Assigned task:
After finding the line with "simp only [pvAssign]" in the data below, set down exactly each line through the one with "have hndD : (PySem.Set.discard", inclusive, and stop there.
Study material section start
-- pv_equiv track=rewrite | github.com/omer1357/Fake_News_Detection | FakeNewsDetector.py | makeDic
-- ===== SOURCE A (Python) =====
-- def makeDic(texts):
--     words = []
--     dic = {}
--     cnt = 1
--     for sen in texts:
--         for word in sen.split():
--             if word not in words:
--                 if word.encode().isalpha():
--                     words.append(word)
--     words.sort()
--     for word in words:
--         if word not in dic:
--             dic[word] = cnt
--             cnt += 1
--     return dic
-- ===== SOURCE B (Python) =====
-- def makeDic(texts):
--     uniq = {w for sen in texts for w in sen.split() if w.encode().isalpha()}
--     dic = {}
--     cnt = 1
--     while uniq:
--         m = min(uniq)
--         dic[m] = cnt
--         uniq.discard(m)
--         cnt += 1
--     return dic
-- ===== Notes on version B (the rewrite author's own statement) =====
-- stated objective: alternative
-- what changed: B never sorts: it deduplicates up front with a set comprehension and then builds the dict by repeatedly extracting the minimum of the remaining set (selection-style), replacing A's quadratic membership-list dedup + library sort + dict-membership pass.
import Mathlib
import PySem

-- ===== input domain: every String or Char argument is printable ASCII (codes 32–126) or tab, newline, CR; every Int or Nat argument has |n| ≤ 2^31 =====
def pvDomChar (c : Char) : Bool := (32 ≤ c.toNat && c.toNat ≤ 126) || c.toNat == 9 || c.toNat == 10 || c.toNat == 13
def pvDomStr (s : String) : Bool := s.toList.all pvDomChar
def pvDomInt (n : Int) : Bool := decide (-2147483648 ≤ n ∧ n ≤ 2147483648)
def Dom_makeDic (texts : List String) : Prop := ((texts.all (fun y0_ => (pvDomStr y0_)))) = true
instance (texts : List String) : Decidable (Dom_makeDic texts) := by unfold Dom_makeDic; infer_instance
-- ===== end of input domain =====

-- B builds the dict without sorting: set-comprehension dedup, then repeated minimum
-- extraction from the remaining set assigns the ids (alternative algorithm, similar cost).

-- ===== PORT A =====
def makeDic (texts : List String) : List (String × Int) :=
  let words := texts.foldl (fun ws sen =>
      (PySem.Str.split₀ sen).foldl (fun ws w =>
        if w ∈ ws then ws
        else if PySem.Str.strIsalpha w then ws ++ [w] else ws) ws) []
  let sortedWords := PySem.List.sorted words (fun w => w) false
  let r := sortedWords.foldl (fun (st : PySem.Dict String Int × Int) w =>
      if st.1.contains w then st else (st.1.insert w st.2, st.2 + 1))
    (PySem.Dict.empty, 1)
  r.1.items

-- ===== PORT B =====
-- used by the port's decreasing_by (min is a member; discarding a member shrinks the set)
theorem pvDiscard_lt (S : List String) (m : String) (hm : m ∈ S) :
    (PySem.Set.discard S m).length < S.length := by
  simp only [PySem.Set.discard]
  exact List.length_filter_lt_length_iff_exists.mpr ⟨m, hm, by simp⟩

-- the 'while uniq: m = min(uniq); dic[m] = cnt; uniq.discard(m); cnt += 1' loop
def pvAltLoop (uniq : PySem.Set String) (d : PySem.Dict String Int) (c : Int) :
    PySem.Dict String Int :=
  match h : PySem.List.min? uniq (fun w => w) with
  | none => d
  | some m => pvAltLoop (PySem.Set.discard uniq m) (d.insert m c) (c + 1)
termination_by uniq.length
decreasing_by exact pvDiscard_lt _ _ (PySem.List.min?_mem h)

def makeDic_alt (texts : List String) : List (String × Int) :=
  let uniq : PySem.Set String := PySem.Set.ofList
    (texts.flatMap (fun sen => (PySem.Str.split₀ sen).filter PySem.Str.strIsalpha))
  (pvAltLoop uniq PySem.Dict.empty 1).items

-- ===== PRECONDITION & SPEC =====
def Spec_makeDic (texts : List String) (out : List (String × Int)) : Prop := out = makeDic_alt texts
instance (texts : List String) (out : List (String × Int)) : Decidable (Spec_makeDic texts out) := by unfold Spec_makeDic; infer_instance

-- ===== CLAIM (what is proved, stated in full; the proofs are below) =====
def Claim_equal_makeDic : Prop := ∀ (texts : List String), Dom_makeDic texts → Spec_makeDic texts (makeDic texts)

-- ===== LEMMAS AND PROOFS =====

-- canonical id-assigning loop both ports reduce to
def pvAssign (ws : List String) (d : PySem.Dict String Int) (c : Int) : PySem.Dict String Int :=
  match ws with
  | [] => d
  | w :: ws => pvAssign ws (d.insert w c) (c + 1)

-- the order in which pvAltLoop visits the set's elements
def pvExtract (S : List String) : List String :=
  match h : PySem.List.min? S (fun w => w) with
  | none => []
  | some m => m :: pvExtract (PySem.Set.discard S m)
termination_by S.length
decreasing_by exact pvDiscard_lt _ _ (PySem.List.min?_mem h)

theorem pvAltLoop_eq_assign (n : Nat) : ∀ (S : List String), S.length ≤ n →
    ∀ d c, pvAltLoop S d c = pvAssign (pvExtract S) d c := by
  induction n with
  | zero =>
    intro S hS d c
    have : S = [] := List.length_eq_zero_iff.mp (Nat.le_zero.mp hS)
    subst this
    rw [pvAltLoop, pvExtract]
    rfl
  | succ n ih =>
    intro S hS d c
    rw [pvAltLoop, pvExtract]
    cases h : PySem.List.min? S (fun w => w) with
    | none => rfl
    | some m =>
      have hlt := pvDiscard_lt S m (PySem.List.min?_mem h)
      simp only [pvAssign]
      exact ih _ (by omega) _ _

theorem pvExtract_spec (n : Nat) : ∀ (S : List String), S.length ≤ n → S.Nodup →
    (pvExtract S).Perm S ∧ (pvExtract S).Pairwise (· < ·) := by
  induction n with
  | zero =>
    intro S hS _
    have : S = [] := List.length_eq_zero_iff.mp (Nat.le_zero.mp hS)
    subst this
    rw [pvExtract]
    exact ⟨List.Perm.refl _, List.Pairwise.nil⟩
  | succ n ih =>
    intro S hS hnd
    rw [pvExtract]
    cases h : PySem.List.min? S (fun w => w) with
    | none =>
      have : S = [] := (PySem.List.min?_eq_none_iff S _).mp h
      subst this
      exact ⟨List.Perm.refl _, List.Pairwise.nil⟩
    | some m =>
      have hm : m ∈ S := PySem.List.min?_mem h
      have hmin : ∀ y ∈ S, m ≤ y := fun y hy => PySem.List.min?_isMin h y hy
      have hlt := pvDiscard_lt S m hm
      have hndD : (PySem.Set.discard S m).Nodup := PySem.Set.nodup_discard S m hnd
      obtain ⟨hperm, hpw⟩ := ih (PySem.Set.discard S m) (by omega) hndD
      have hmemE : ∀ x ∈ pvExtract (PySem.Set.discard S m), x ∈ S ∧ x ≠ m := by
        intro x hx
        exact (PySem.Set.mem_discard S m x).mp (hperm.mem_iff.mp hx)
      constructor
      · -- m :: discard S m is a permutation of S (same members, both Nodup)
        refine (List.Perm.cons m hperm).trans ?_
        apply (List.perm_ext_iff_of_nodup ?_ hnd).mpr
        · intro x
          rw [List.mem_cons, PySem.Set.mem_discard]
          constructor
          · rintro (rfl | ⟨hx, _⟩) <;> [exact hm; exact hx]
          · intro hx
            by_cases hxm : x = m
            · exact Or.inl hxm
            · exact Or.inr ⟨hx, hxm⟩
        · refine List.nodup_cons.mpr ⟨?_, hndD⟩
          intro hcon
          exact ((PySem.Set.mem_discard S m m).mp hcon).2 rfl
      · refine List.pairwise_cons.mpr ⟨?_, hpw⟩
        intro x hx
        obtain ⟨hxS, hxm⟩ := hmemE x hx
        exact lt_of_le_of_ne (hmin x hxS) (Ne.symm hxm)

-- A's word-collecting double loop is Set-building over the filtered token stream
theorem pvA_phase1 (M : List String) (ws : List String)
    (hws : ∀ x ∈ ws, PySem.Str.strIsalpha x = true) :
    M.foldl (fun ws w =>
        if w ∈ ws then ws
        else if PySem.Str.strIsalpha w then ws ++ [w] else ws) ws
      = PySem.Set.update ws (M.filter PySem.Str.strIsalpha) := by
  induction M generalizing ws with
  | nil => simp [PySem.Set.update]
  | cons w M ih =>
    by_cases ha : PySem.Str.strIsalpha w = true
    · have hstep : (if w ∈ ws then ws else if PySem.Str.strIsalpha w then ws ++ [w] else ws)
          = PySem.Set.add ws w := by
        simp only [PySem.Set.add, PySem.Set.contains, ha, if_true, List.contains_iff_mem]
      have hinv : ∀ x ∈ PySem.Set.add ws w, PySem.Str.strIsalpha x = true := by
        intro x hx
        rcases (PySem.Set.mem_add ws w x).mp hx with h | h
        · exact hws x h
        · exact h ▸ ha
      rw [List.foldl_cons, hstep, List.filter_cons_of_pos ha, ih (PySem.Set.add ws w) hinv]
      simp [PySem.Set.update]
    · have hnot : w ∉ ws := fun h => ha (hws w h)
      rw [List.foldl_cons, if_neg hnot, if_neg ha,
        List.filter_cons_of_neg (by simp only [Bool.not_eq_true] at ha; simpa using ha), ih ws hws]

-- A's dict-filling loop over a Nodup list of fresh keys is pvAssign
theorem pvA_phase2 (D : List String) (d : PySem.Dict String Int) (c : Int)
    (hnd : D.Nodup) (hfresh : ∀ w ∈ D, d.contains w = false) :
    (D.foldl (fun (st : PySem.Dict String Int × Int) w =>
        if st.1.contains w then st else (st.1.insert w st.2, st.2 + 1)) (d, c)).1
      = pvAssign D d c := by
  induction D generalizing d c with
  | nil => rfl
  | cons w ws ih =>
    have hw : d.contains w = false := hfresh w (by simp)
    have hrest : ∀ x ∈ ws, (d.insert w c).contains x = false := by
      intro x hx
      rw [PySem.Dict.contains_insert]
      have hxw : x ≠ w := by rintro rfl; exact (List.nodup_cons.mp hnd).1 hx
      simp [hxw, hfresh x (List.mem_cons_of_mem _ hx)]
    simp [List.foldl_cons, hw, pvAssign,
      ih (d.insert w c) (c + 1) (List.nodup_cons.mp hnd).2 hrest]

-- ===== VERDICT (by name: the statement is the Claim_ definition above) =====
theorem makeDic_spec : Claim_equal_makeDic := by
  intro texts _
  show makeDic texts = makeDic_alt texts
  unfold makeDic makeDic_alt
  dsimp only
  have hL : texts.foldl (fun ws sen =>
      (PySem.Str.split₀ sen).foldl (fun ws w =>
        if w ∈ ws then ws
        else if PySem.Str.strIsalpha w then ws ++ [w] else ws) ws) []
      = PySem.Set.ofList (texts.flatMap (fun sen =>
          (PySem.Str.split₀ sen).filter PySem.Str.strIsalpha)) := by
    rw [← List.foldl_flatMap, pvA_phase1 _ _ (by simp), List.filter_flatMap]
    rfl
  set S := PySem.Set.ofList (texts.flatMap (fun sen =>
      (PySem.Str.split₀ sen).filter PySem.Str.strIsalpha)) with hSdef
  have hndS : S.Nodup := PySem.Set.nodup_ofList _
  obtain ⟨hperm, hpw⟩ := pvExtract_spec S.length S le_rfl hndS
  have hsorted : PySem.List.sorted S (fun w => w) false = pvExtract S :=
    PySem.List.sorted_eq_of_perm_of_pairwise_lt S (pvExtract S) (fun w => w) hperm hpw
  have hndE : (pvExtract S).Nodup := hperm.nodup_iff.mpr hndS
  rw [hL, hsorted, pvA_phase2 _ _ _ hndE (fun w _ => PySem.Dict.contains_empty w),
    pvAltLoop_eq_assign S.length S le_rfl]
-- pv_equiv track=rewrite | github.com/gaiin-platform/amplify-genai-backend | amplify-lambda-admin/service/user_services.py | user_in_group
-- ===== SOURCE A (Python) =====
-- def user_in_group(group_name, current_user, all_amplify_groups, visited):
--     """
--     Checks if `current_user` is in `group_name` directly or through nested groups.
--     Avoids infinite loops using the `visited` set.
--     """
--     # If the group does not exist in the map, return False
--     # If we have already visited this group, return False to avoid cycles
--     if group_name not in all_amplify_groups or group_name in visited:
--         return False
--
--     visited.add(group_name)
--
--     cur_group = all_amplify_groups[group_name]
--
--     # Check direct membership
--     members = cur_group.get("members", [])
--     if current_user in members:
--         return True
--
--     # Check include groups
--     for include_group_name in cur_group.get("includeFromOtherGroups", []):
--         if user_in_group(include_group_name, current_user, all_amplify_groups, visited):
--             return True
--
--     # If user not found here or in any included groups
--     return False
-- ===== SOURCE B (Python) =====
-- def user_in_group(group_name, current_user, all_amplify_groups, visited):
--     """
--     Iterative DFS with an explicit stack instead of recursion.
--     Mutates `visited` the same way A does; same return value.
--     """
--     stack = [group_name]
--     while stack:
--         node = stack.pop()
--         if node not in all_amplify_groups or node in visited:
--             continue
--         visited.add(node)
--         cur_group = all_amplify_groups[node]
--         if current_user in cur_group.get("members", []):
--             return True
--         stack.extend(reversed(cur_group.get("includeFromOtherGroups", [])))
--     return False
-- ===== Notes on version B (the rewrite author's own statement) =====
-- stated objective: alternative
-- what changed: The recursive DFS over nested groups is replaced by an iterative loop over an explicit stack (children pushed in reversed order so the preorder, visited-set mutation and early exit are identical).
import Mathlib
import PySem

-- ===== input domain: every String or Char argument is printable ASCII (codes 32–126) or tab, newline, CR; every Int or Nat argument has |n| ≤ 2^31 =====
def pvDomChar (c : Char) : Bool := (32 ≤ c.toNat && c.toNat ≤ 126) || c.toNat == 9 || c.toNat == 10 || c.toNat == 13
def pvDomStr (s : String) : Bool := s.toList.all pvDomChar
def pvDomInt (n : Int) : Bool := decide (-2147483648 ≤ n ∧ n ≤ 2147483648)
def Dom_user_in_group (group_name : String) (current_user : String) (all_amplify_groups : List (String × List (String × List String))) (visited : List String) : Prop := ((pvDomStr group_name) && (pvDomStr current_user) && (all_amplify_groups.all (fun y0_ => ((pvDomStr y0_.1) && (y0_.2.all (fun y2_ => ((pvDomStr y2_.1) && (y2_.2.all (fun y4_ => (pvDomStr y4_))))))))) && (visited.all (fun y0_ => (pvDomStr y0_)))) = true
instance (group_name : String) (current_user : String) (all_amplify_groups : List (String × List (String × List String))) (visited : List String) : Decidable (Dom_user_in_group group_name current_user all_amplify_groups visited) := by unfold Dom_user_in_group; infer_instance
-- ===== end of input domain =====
Study material section end
Solution to this problem:
      simp only [pvAssign]
      exact ih _ (by omega) _ _

theorem pvExtract_spec (n : Nat) : ∀ (S : List String), S.length ≤ n → S.Nodup →
    (pvExtract S).Perm S ∧ (pvExtract S).Pairwise (· < ·) := by
  induction n with
  | zero =>
    intro S hS _
    have : S = [] := List.length_eq_zero_iff.mp (Nat.le_zero.mp hS)
    subst this
    rw [pvExtract]
    exact ⟨List.Perm.refl _, List.Pairwise.nil⟩
  | succ n ih =>
    intro S hS hnd
    rw [pvExtract]
    cases h : PySem.List.min? S (fun w => w) with
    | none =>
      have : S = [] := (PySem.List.min?_eq_none_iff S _).mp h
      subst this
      exact ⟨List.Perm.refl _, List.Pairwise.nil⟩
    | some m =>
      have hm : m ∈ S := PySem.List.min?_mem h
      have hmin : ∀ y ∈ S, m ≤ y := fun y hy => PySem.List.min?_isMin h y hy
      have hlt := pvDiscard_lt S m hm
      have hndD : (PySem.Set.discard S m).Nodup := PySem.Set.nodup_discard S m hnd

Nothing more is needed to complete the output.